-- pv_equiv track=rewrite | github.com/dth2701/Leetcode-Tracking | TIP102/Unit 1: Strings and Arrays/s2Standard.py | goldilocks_approved
-- ===== SOURCE A (Python) =====
-- def goldilocks_approved(nums):
--     # Check if list has fewer than 3 numbers
--     if (len(nums) < 3): return -1
--
--     # Check if only positive int
--     for num in nums:
--         if num <= 0: return -1
--
--     # Find min, max
--     min_val = min(nums)
--     max_val = max(nums)
--
--     # look for a number not min and not max
--     for num in nums:
--         if num != min_val and num != max_val:
--             return num
--     return -1
-- ===== SOURCE B (Python) =====
-- def goldilocks_approved(nums):
--     if len(nums) < 3:
--         return -1
--     # index of the first occurrence of each distinct value, built once
--     first = {}
--     for i, v in enumerate(nums):
--         if v not in first:
--             first[v] = i
--     lo = min(first)
--     if lo <= 0:
--         return -1
--     hi = max(first)
--     mids = [i for v, i in first.items() if v != lo and v != hi]
--     if not mids:
--         return -1
--     return nums[min(mids)]
-- ===== Notes on version B (the rewrite author's own statement) =====
-- stated objective: alternative
-- what changed: B replaces A's positivity pass and first-match scan with a first-occurrence-index dictionary built in one pass: validation becomes min(keys) > 0 and the answer is nums[min of the first indices of values that are neither min nor max], so A's final scan over nums disappears.
import Mathlib
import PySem

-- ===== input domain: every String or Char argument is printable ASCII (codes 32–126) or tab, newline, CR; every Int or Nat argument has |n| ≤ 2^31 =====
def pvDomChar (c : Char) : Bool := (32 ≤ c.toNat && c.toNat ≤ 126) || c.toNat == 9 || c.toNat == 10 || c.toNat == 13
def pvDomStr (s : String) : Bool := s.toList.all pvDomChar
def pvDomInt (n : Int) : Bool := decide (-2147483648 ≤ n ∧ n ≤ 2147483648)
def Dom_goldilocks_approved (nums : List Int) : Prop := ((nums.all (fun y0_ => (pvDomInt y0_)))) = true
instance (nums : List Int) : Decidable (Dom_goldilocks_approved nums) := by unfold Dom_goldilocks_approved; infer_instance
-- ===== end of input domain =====

-- B replaces the positivity pass and the first-match scan with a first-occurrence-index
-- dictionary built once: the answer is nums[min of first indices of non-extreme values];
-- objective: alternative (different data structure, same O(n) cost up to hashing).


-- ===== PORT A =====
-- for num in nums: if num <= 0: return -1   (early-return positivity loop)
def gaPosLoop : List Int → Bool
  | [] => false
  | n :: rest => if n ≤ 0 then true else gaPosLoop rest

-- for num in nums: if num != min_val and num != max_val: return num / return -1
def gaFindLoop (mn mx : Int) : List Int → Int
  | [] => -1
  | n :: rest => if n ≠ mn ∧ n ≠ mx then n else gaFindLoop mn mx rest

def goldilocks_approved (nums : List Int) : Int :=
  if nums.length < 3 then -1
  else if gaPosLoop nums then -1
  else
    match PySem.List.min? nums (fun x => x), PySem.List.max? nums (fun x => x) with
    | some mn, some mx => gaFindLoop mn mx nums
    | _, _ => -1  -- unreachable: nums is nonempty here

-- ===== PORT B =====
-- loop body: if v not in first: first[v] = i   (p = (i, v) from enumerate)
def gbStep (d : PySem.Dict Int Int) (p : Int × Int) : PySem.Dict Int Int :=
  if d.contains p.2 then d else d.insert p.2 p.1

-- everything after the dict is built: lo = min(first), hi = max(first), mids, nums[min(mids)]
def gbLookup (nums : List Int) (first : PySem.Dict Int Int) : Int :=
  match PySem.List.min? first.keys (fun x => x) with
  | none => -1  -- unreachable: nums is nonempty
  | some lo =>
    if lo ≤ 0 then -1
    else
      match PySem.List.max? first.keys (fun x => x) with
      | none => -1  -- unreachable
      | some hi =>
        match PySem.List.min? ((first.items.filter (fun p => p.1 != lo && p.1 != hi)).map (·.2)) (fun x => x) with
        | none => -1  -- "if not mids: return -1"
        | some j =>
          match PySem.List.pyGet? nums j with
          | none => -1  -- unreachable: j is a valid index
          | some x => x

def goldilocks_approved_alt (nums : List Int) : Int :=
  if nums.length < 3 then -1
  else gbLookup nums ((PySem.List.enumerate nums 0).foldl gbStep PySem.Dict.empty)

-- ===== PRECONDITION & SPEC =====
def Spec_goldilocks_approved (nums : List Int) (out : Int) : Prop := out = goldilocks_approved_alt nums
instance (nums : List Int) (out : Int) : Decidable (Spec_goldilocks_approved nums out) := by unfold Spec_goldilocks_approved; infer_instance

-- ===== CLAIM (what is proved, stated in full; the proofs are below) =====
def Claim_equal_goldilocks_approved : Prop := ∀ (nums : List Int), Dom_goldilocks_approved nums → Spec_goldilocks_approved nums (goldilocks_approved nums)

-- ===== LEMMAS AND PROOFS =====

-- A's positivity loop is true iff some element is ≤ 0
theorem gaPosLoop_iff (xs : List Int) : gaPosLoop xs = true ↔ ∃ x ∈ xs, x ≤ 0 := by
  induction xs with
  | nil => simp [gaPosLoop]
  | cons a t ih =>
      simp only [gaPosLoop]
      split_ifs with h
      · simp; exact Or.inl h
      · simp [ih]; intro hx; omega

-- the fold building the first-occurrence dict: full lookup characterisation
theorem gbFold_get? (xs : List Int) (s : Int) (d : PySem.Dict Int Int) (v : Int) :
    (((PySem.List.enumerate xs s).foldl gbStep d).get? v) =
      if d.contains v then d.get? v
      else Option.map (fun k : Nat => s + (k : Int)) (PySem.List.index? xs v) := by
  induction xs generalizing s d with
  | nil =>
      simp only [PySem.List.enumerate_nil, List.foldl_nil, PySem.List.index?_eq_idxOf?,
        List.idxOf?_nil]
      by_cases hc : d.contains v = true
      · rw [if_pos hc]
      · rw [if_neg hc]
        exact (PySem.Dict.get?_eq_none_iff_contains d v).mpr (by simpa using hc)
  | cons x t ih =>
      simp only [PySem.List.enumerate_cons, List.foldl_cons]
      rw [ih]
      by_cases hcx : d.contains x = true
      · have hstep : gbStep d (s, x) = d := by simp [gbStep, hcx]
        rw [hstep]
        by_cases hcv : d.contains v = true
        · rw [if_pos hcv, if_pos hcv]
        · have hxv : x ≠ v := fun h => hcv (h ▸ hcx)
          rw [if_neg hcv, if_neg hcv, PySem.List.index?_cons_of_ne _ hxv]
          cases PySem.List.index? t v with
          | none => rfl
          | some k => simp; ring
      · have hstep : gbStep d (s, x) = d.insert x s := by simp [gbStep, hcx]
        rw [hstep]
        by_cases hxv : x = v
        · subst hxv
          rw [if_pos (by simp [PySem.Dict.contains_insert _ _ _ _]),
              PySem.Dict.get?_insert_self, if_neg hcx, PySem.List.index?_cons_self]
          simp
        · have hci : (d.insert x s).contains v = d.contains v := by
            simp [PySem.Dict.contains_insert, Ne.symm hxv]
          rw [hci, PySem.Dict.get?_insert_of_ne _ _ (Ne.symm hxv),
              PySem.List.index?_cons_of_ne _ hxv]
          by_cases hcv : d.contains v = true
          · rw [if_pos hcv, if_pos hcv]
          · rw [if_neg hcv, if_neg hcv]
            cases PySem.List.index? t v with
            | none => rfl
            | some k => simp; ring

theorem gbFold_nodup (xs : List Int) (s : Int) (d : PySem.Dict Int Int)
    (hd : d.keys.Nodup) : ((PySem.List.enumerate xs s).foldl gbStep d).keys.Nodup := by
  induction xs generalizing s d with
  | nil => simpa [PySem.List.enumerate_nil] using hd
  | cons x t ih =>
      simp only [PySem.List.enumerate_cons, List.foldl_cons]
      refine ih (s + 1) _ ?_
      by_cases hcx : d.contains x = true
      · simpa [gbStep, hcx] using hd
      · simp only [gbStep, hcx]
        simpa [gbStep, hcx] using PySem.Dict.nodup_keys_insert d x s hd

-- A's find loop returns -1 when every element is an extreme
theorem gaFindLoop_none (mn mx : Int) (xs : List Int)
    (h : ∀ x ∈ xs, x = mn ∨ x = mx) : gaFindLoop mn mx xs = -1 := by
  induction xs with
  | nil => rfl
  | cons a t ih =>
      have := h a (by simp)
      simp only [gaFindLoop]
      rw [if_neg (by tauto)]
      exact ih (fun x hx => h x (by simp [hx]))

-- A's find loop returns the element at the least qualifying index
theorem gaFindLoop_at (mn mx : Int) (xs : List Int) (m : Nat) (hm : m < xs.length)
    (hq : xs[m] ≠ mn ∧ xs[m] ≠ mx)
    (hmin : ∀ j (hj : j < m), xs[j]'(by omega) = mn ∨ xs[j]'(by omega) = mx) :
    gaFindLoop mn mx xs = xs[m] := by
  induction xs generalizing m with
  | nil => simp at hm
  | cons a t ih =>
      cases m with
      | zero => simp only [gaFindLoop]; rw [if_pos (by simpa using hq)]; simp
      | succ m' =>
          have ha := hmin 0 (by omega)
          simp only [gaFindLoop]
          rw [if_neg (by simp at ha ⊢; tauto)]
          exact ih m' (by simpa using hm) (by simpa using hq)
              (fun j hj => by simpa using hmin (j+1) (by omega))

-- ===== VERDICT (by name: the statement is the Claim_ definition above) =====
theorem goldilocks_approved_spec : Claim_equal_goldilocks_approved := by
  intro nums _
  unfold Spec_goldilocks_approved goldilocks_approved goldilocks_approved_alt
  by_cases hlen : nums.length < 3
  · simp [hlen]
  · rw [if_neg hlen, if_neg hlen]
    have hne : nums ≠ [] := by intro h; subst h; simp at hlen
    set d := (PySem.List.enumerate nums 0).foldl gbStep PySem.Dict.empty with hdDef
    have hget : ∀ v, d.get? v =
        Option.map (fun k : Nat => (0 : Int) + (k : Int)) (PySem.List.index? nums v) := by
      intro v
      rw [hdDef, gbFold_get?, if_neg (by simp)]
    have hnodup : d.keys.Nodup := gbFold_nodup nums 0 _ (by simp)
    have hkeys : ∀ v, v ∈ d.keys ↔ v ∈ nums := by
      intro v
      rw [← not_iff_not, ← PySem.Dict.get?_eq_none_iff_not_mem_keys, hget v,
        Option.map_eq_none_iff, PySem.List.index?_eq_none_iff]
    obtain ⟨mn, hmn⟩ : ∃ mn, PySem.List.min? nums (fun x => x) = some mn := by
      cases h : PySem.List.min? nums (fun x => x) with
      | none => exact absurd ((PySem.List.min?_eq_none_iff _ _).mp h) hne
      | some m => exact ⟨m, rfl⟩
    obtain ⟨mx, hmx⟩ : ∃ mx, PySem.List.max? nums (fun x => x) = some mx := by
      cases h : PySem.List.max? nums (fun x => x) with
      | none => exact absurd ((PySem.List.max?_eq_none_iff _ _).mp h) hne
      | some m => exact ⟨m, rfl⟩
    have hkne : d.keys ≠ [] := by
      obtain ⟨x, hx⟩ := List.exists_mem_of_ne_nil nums hne
      intro h
      exact absurd ((hkeys x).mpr hx) (by simp [h])
    obtain ⟨lo, hlo⟩ : ∃ lo, PySem.List.min? d.keys (fun x => x) = some lo := by
      cases h : PySem.List.min? d.keys (fun x => x) with
      | none => exact absurd ((PySem.List.min?_eq_none_iff _ _).mp h) hkne
      | some m => exact ⟨m, rfl⟩
    obtain ⟨hi, hhi⟩ : ∃ hi, PySem.List.max? d.keys (fun x => x) = some hi := by
      cases h : PySem.List.max? d.keys (fun x => x) with
      | none => exact absurd ((PySem.List.max?_eq_none_iff _ _).mp h) hkne
      | some m => exact ⟨m, rfl⟩
    have hlomn : lo = mn :=
      le_antisymm
        (PySem.List.min?_isMin hlo mn ((hkeys mn).mpr (PySem.List.min?_mem hmn)))
        (PySem.List.min?_isMin hmn lo ((hkeys lo).mp (PySem.List.min?_mem hlo)))
    have hhimx : hi = mx :=
      le_antisymm
        (PySem.List.max?_isMax hmx hi ((hkeys hi).mp (PySem.List.max?_mem hhi)))
        (PySem.List.max?_isMax hhi mx ((hkeys mx).mpr (PySem.List.max?_mem hmx)))
    have hmnmem := PySem.List.min?_mem hmn
    have hmnmin := PySem.List.min?_isMin hmn
    have hmxmax := PySem.List.max?_isMax hmx
    unfold gbLookup
    rw [hmn, hmx, hlo, hhi, hlomn, hhimx]
    by_cases hp : gaPosLoop nums = true
    · obtain ⟨x, hx, hx0⟩ := (gaPosLoop_iff nums).mp hp
      have : mn ≤ 0 := le_trans (hmnmin x hx) hx0
      simp [hp, this]
    · have hmn0 : ¬ mn ≤ 0 := fun h0 => hp ((gaPosLoop_iff nums).mpr ⟨mn, hmnmem, h0⟩)
      simp only [hp, Bool.false_eq_true, if_false, if_neg hmn0]
      set mids := (d.items.filter (fun p => p.1 != mn && p.1 != mx)).map (·.2) with hmids
      have hmem : ∀ i, i ∈ mids ↔
          ∃ v k, v ≠ mn ∧ v ≠ mx ∧ PySem.List.index? nums v = some k ∧ i = (0 : Int) + (k : Int) := by
        intro i
        rw [hmids]
        simp only [List.mem_map, List.mem_filter]
        constructor
        · rintro ⟨⟨v, i'⟩, ⟨hvi, hq⟩, rfl⟩
          have := (PySem.Dict.get?_eq_some_iff_mem_items d v i' hnodup).mpr hvi
          rw [hget v] at this
          obtain ⟨k, hk, hik⟩ := Option.map_eq_some_iff.mp this
          simp only [bne_iff_ne, Bool.and_eq_true] at hq
          exact ⟨v, k, hq.1, hq.2, hk, hik.symm⟩
        · rintro ⟨v, k, h1, h2, hk, rfl⟩
          refine ⟨(v, (0 : Int) + (k : Int)), ⟨?_, ?_⟩, rfl⟩
          · exact (PySem.Dict.get?_eq_some_iff_mem_items d v _ hnodup).mp (by rw [hget v, hk]; rfl)
          · simp [h1, h2]
      cases hjm : PySem.List.min? mids (fun x => x) with
      | none =>
          have hempty : mids = [] := (PySem.List.min?_eq_none_iff _ _).mp hjm
          rw [gaFindLoop_none mn mx nums ?_]
          · intro x hx
            by_contra hcon
            push Not at hcon
            obtain ⟨k, hk⟩ := Option.isSome_iff_exists.mp
              ((PySem.List.index?_isSome_iff nums x).mpr hx)
            have : ((0 : Int) + (k : Int)) ∈ mids := (hmem _).mpr ⟨x, k, hcon.1, hcon.2, hk, rfl⟩
            rw [hempty] at this
            simp at this
      | some j =>
          obtain ⟨v, k, hv1, hv2, hvk, hjk⟩ := (hmem j).mp (PySem.List.min?_mem hjm)
          obtain ⟨hklt, hnk, hfirst⟩ := PySem.List.getElem_of_index?_eq_some hvk
          have hj' : j = ((k : Nat) : Int) := by omega
          have hmin : ∀ j' (hj'lt : j' < k), nums[j']'(by omega) = mn ∨ nums[j']'(by omega) = mx := by
            intro j' hj'lt
            by_contra hcon
            push Not at hcon
            obtain ⟨k', hk'⟩ := Option.isSome_iff_exists.mp
              ((PySem.List.index?_isSome_iff nums (nums[j'])).mpr (List.getElem_mem _))
            obtain ⟨hk'lt, hnk', hfirst'⟩ := PySem.List.getElem_of_index?_eq_some hk'
            have hk'le : k' ≤ j' := by
              by_contra h
              exact hfirst' j' (by omega) rfl
            have hin : ((0 : Int) + (k' : Int)) ∈ mids :=
              (hmem _).mpr ⟨nums[j'], k', hcon.1, hcon.2, hk', rfl⟩
            have := PySem.List.min?_isMin hjm _ hin
            simp only at this
            omega
          rw [hj']
          simp only [PySem.List.pyGet?_natCast, List.getElem?_eq_getElem hklt]
          exact gaFindLoop_at mn mx nums k hklt (by rw [hnk]; exact ⟨hv1, hv2⟩) hmin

## What you have to do
Starting from the records above, copy each line where the string "hdDef" is found.

## Output of the task
    set d := (PySem.List.enumerate nums 0).foldl gbStep PySem.Dict.empty with hdDef
      rw [hdDef, gbFold_get?, if_neg (by simp)]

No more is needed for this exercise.